You mention in the book that emotions can sometimes ride high in kitchens. Can you think of a time when everything has gone wrong?
One day, I said, ‘I quit’. I was working with Alain Chapel at the time, and it was going to be closing for the winter. I was living in a yard, with no heat, and there was only cold water.
When I started, I learned a lot, but I wasn’t paid very well, and I was in a yard.
So, I said, ‘I quit!’ One more minute, and I would have changed career. But he did give me a raise. Today, I think just the same thing: if I don’t succeed in cooking, I will change my career!
Your culinary school, École Ducasse, moved to a new, larger campus in November 2020. Did the Covid pandemic create any challenges?
The French president, in a series of announcements he made, said that schools should remain open, and we were a school. But we were expecting students from all over the world, so I wrote to the French ambassadors of each country where students were attending from, and asked if they could come to France as an exception, to learn about cuisine and study.
And, 99 per cent of the students were able to enter the school in the end.

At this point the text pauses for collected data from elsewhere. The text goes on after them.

-- pv_equiv track=rewrite | github.com/pcwmi/style-inspo-api | backend/scripts/generate_digest_html.py | summarize_activities
-- ===== SOURCE A (Python) =====
-- from typing import Dict, List, Optional
--
-- def summarize_activities(activities: List[Dict]) -> Dict:
--     """Summarize activities by type."""
--     summary = {
--         "outfit_generated": [],
--         "outfit_saved": [],
--         "outfit_disliked": [],
--         "visualization_started": [],
--         "visualization_complete": [],
--         "visualization_failed": [],
--         "descriptor_saved": [],
--         "style_words_updated": [],
--         "consider_buying_added": [],
--         "consider_buying_decided": [],
--         "consider_buying_deleted": [],
--         "consider_buying_cleared": [],
--         "item_uploaded": [],
--         "item_deleted": [],
--     }
--     for activity in activities:
--         action = activity.get("action", "")
--         if action in summary:
--             summary[action].append(activity)
--     return summary
-- ===== SOURCE B (Python) =====
-- KEYS = [
--     "outfit_generated",
--     "outfit_saved",
--     "outfit_disliked",
--     "visualization_started",
--     "visualization_complete",
--     "visualization_failed",
--     "descriptor_saved",
--     "style_words_updated",
--     "consider_buying_added",
--     "consider_buying_decided",
--     "consider_buying_deleted",
--     "consider_buying_cleared",
--     "item_uploaded",
--     "item_deleted",
-- ]
--
--
-- def summarize_activities(activities):
--     """Summarize activities by type: one independent filtering pass per known key."""
--     return {k: [a for a in activities if a.get("action", "") == k] for k in KEYS}
-- ===== Notes on version B (the rewrite author's own statement) =====
-- stated objective: simpler
-- what changed: B inverts the loop structure: instead of A's single pass that mutates a pre-built dict of empty lists via a membership test and append, B runs one independent filter pass over the activities per known key and assembles the dict directly by comprehension, with no mutation or membership test.
import Mathlib
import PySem

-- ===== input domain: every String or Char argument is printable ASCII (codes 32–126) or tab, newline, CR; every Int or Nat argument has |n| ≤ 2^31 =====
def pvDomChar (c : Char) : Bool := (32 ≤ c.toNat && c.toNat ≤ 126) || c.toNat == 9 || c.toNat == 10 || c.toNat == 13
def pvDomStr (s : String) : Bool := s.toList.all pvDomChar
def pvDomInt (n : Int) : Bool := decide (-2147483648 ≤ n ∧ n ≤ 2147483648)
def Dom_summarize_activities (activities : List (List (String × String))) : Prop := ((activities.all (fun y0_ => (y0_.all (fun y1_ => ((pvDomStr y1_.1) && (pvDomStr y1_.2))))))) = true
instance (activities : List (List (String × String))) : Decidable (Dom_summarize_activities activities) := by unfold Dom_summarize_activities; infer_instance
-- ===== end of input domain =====

-- B replaces A's single mutating pass over a pre-built dict by one independent filter pass per
-- known key, assembled by comprehension (objective: simpler, no mutation or membership test).


-- ===== PORT A =====
-- activity.get("action", "")  (lookup on the activity's association list, first match)
def pvAction (a : List (String × String)) : String :=
  (PySem.Dict.mk a).getD "action" ""

-- the literal initial dict of A
def pvInitA : PySem.Dict String (List (List (String × String))) :=
  PySem.Dict.ofList [
    ("outfit_generated", []), ("outfit_saved", []), ("outfit_disliked", []),
    ("visualization_started", []), ("visualization_complete", []), ("visualization_failed", []),
    ("descriptor_saved", []), ("style_words_updated", []),
    ("consider_buying_added", []), ("consider_buying_decided", []),
    ("consider_buying_deleted", []), ("consider_buying_cleared", []),
    ("item_uploaded", []), ("item_deleted", [])]

def summarize_activities (activities : List (List (String × String))) : List (String × List (List (String × String))) :=
  (activities.foldl
    (fun summary activity =>
      let action := pvAction activity
      if summary.contains action then
        summary.modify action [] (fun v => v ++ [activity])   -- summary[action].append(activity)
      else summary)
    pvInitA).items

-- ===== PORT B =====
def pvKeys : List String :=
  ["outfit_generated", "outfit_saved", "outfit_disliked",
   "visualization_started", "visualization_complete", "visualization_failed",
   "descriptor_saved", "style_words_updated",
   "consider_buying_added", "consider_buying_decided",
   "consider_buying_deleted", "consider_buying_cleared",
   "item_uploaded", "item_deleted"]

-- {k: [a for a in activities if a.get("action","") == k] for k in KEYS}
def summarize_activities_alt (activities : List (List (String × String))) : List (String × List (List (String × String))) :=
  pvKeys.map (fun k => (k, activities.filter (fun a => pvAction a == k)))

-- ===== PRECONDITION & SPEC =====
def Spec_summarize_activities (activities : List (List (String × String))) (out : List (String × List (List (String × String)))) : Prop := out = summarize_activities_alt activities
instance (activities : List (List (String × String))) (out : List (String × List (List (String × String)))) : Decidable (Spec_summarize_activities activities out) := by unfold Spec_summarize_activities; infer_instance

-- ===== CLAIM (what is proved, stated in full; the proofs are below) =====
def Claim_equal_summarize_activities : Prop := ∀ (activities : List (List (String × String))), Dom_summarize_activities activities → Spec_summarize_activities activities (summarize_activities activities)

-- ===== LEMMAS AND PROOFS =====

lemma pvKeys_nodup : pvKeys.Nodup := by decide

lemma pvInitA_keys : pvInitA.keys = pvKeys := by decide

lemma pvInitA_getD : ∀ k ∈ pvKeys, pvInitA.getD k [] = [] := by decide

-- A's loop characterized: each known key collects its matching activities in order
lemma loopA (l : List (List (String × String)))
    (d : PySem.Dict String (List (List (String × String)))) (h : d.keys = pvKeys) :
    (l.foldl
      (fun summary activity =>
        let action := pvAction activity
        if summary.contains action then
          summary.modify action [] (fun v => v ++ [activity])
        else summary)
      d).items
    = pvKeys.map (fun k => (k, d.getD k [] ++ l.filter (fun a => pvAction a == k))) := by
  induction l generalizing d with
  | nil =>
    simp only [List.foldl_nil, List.filter_nil, List.append_nil]
    exact PySem.Dict.items_eq_map_keys d (h ▸ pvKeys_nodup) [] |>.trans (by rw [h])
  | cons a l ih =>
    simp only [List.foldl_cons]
    by_cases hc : d.contains (pvAction a)
    · rw [if_pos hc, ih _ (by rw [PySem.Dict.keys_modify]; simp [PySem.Dict.keys_insert_of_contains, hc, h])]
      apply List.map_congr_left
      intro k hk
      rw [PySem.Dict.getD_modify]
      by_cases hek : k = pvAction a
      · subst hek
        simp [List.append_assoc]
      · have hne : pvAction a ≠ k := fun h' => hek h'.symm
        simp [hne, hek]
    · rw [if_neg hc]
      rw [ih _ h]
      apply List.map_congr_left
      intro k hk
      have hka : pvAction a ≠ k := by
        intro he
        exact hc (by rw [he]; exact (PySem.Dict.contains_iff_mem_keys _ _).2 (h ▸ hk))
      simp [hka]

-- ===== VERDICT (by name: the statement is the Claim_ definition above) =====
theorem summarize_activities_spec : Claim_equal_summarize_activities := by
  intro activities _
  unfold Spec_summarize_activities summarize_activities summarize_activities_alt
  rw [loopA activities pvInitA pvInitA_keys]
  apply List.map_congr_left
  intro k hk
  rw [pvInitA_getD k hk, List.nil_append]
-- B replaces A's linear scan by a binary search for the leftmost SEP index ≥ current_index - match_interval
-- (a different algorithm, valid on nondecreasing SEP_indexes, the function's intended input).

-- ===== PORT A =====
-- the for-loop over enumerate(SEP_indexes); returns none when the loop falls through
def pyLoopA (current_index : Int) (match_interval : Int) (SEP_indexes : List Int) : List (Int × Int) → Option Bool
  | [] => none
  | (i, sep_idx) :: rest =>
    if sep_idx ≥ current_index then
      if sep_idx ≤ current_index + match_interval then some true
      -- SEP_indexes[i-1]: in range whenever i > 0, so .getD 0 is never used
      else if i > 0 ∧ (PySem.List.pyGet? SEP_indexes (i - 1)).getD 0 ≥ current_index - match_interval then some true
      else some false
    else pyLoopA current_index match_interval SEP_indexes rest

def is_sep_in_range (current_index : Int) (SEP_indexes : List Int) (match_interval : Int) : Bool :=
  match pyLoopA current_index match_interval SEP_indexes (PySem.List.enumerate SEP_indexes 0) with
  | some b => b
  | none =>
    -- SEP_indexes[-1]: in range under the nonemptiness guard, so .getD 0 is never used
    if SEP_indexes ≠ [] ∧ (PySem.List.pyGet? SEP_indexes (-1)).getD 0 ≥ current_index - match_interval then true
    else false

-- ===== PORT B =====
-- the while-loop of Source B: leftmost index with value ≥ target, searched in [lo, hi)
def bsearchB (seps : List Int) (target : Int) (lo hi : Nat) : Nat :=
  if _h : lo < hi then
    -- mid = (lo + hi) // 2; SEP_indexes[mid]: mid < hi ≤ len(seps) at every call, so .getD 0 is never used
    if (PySem.List.pyGet? seps (((lo + hi) / 2 : Nat) : Int)).getD 0 < target then
      bsearchB seps target ((lo + hi) / 2 + 1) hi
    else
      bsearchB seps target lo ((lo + hi) / 2)
  else lo
termination_by hi - lo
decreasing_by all_goals omega

def is_sep_in_range_alt (current_index : Int) (SEP_indexes : List Int) (match_interval : Int) : Bool :=
  let j := bsearchB SEP_indexes (current_index - match_interval) 0 SEP_indexes.length
  decide (j < SEP_indexes.length) &&
    decide ((PySem.List.pyGet? SEP_indexes ((j : Nat) : Int)).getD 0 ≤ current_index + match_interval)

-- ===== PRECONDITION & SPEC =====
-- Pre_ excludes unsorted SEP index lists, on which A still returns a value: the function's contract is a
-- list of change-point positions in ascending order, and on unsorted lists A's value depends accidentally
-- on which element its scan happens to hit first.
def Pre_is_sep_in_range (current_index : Int) (SEP_indexes : List Int) (match_interval : Int) : Prop :=
  List.Pairwise (· ≤ ·) SEP_indexes
instance (current_index : Int) (SEP_indexes : List Int) (match_interval : Int) : Decidable (Pre_is_sep_in_range current_index SEP_indexes match_interval) := by unfold Pre_is_sep_in_range; infer_instance

def pvWitness_is_sep_in_range : Int × List Int × Int := (5, [1, 4, 9], 2)

def Spec_is_sep_in_range (current_index : Int) (SEP_indexes : List Int) (match_interval : Int) (out : Bool) : Prop := out = is_sep_in_range_alt current_index SEP_indexes match_interval
instance (current_index : Int) (SEP_indexes : List Int) (match_interval : Int) (out : Bool) : Decidable (Spec_is_sep_in_range current_index SEP_indexes match_interval out) := by unfold Spec_is_sep_in_range; infer_instance

-- ===== CLAIM (what is proved, stated in full; the proofs are below) =====
def Claim_equal_is_sep_in_range : Prop := ∀ (current_index : Int) (SEP_indexes : List Int) (match_interval : Int), Dom_is_sep_in_range current_index SEP_indexes match_interval → Pre_is_sep_in_range current_index SEP_indexes match_interval → Spec_is_sep_in_range current_index SEP_indexes match_interval (is_sep_in_range current_index SEP_indexes match_interval)

-- ===== LEMMAS AND PROOFS =====

-- the common specification: some SEP index lies in [c-m, c+m]
def InRangeE (c m : Int) (seps : List Int) : Prop :=
  ∃ k, ∃ (_ : k < seps.length), c - m ≤ seps[k] ∧ seps[k] ≤ c + m

theorem sorted_getElem {seps : List Int} (hs : List.Pairwise (· ≤ ·) seps) :
    ∀ i j (hi : i < seps.length) (hj : j < seps.length), i ≤ j → seps[i] ≤ seps[j] := by
  intro i j hi hj hij
  rcases eq_or_lt_of_le hij with rfl | h
  · exact le_refl _
  · exact (List.pairwise_iff_getElem.mp hs) i j hi hj h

If we hadn’t done that, then we wouldn’t have opened. The magic word is education.
And what do you think any chef-in-training needs to know?
That you can always do better. Ask yourself: ‘is this the best lemon tart that I have ever seen? Is this the best lemon tart that I can do? If not, then go back to work.
You’re set to open a restaurant in Rome early next year. What’s gone into that?
It’s probably one of the toughest cities to choose to put a restaurant! The Romans are very tricky clients, like here in London — they’re very specific, very knowledgeable. And there’s lots of competition.
When you hear ‘a French chef coming to Rome’, [they’ll be wondering], ‘what’s he going to teach us? We have the best cuisine!’ But we’re not going to do French cuisine, because that would make no sense. There are Mediterranean and Italian influences, and it’s a contemporary project.
The cuisine has to be in tune with the place… and in the spirit of the hotel, ROMEO. Everything has to work in harmony.
What is your proudest accomplishment?
The books I have published, and École Ducasse. The books will leave an imprint, which will remain. And the schools are how to transmit knowledge. It’s a legacy.
What’s the best piece of advice you’ve ever been given?
Don’t worry, it will happen eventually. You will get there.
Published by Gallic Books, Alain Ducasse’s memoir, ‘Good Taste: A Life of Food and Passion’, is out now.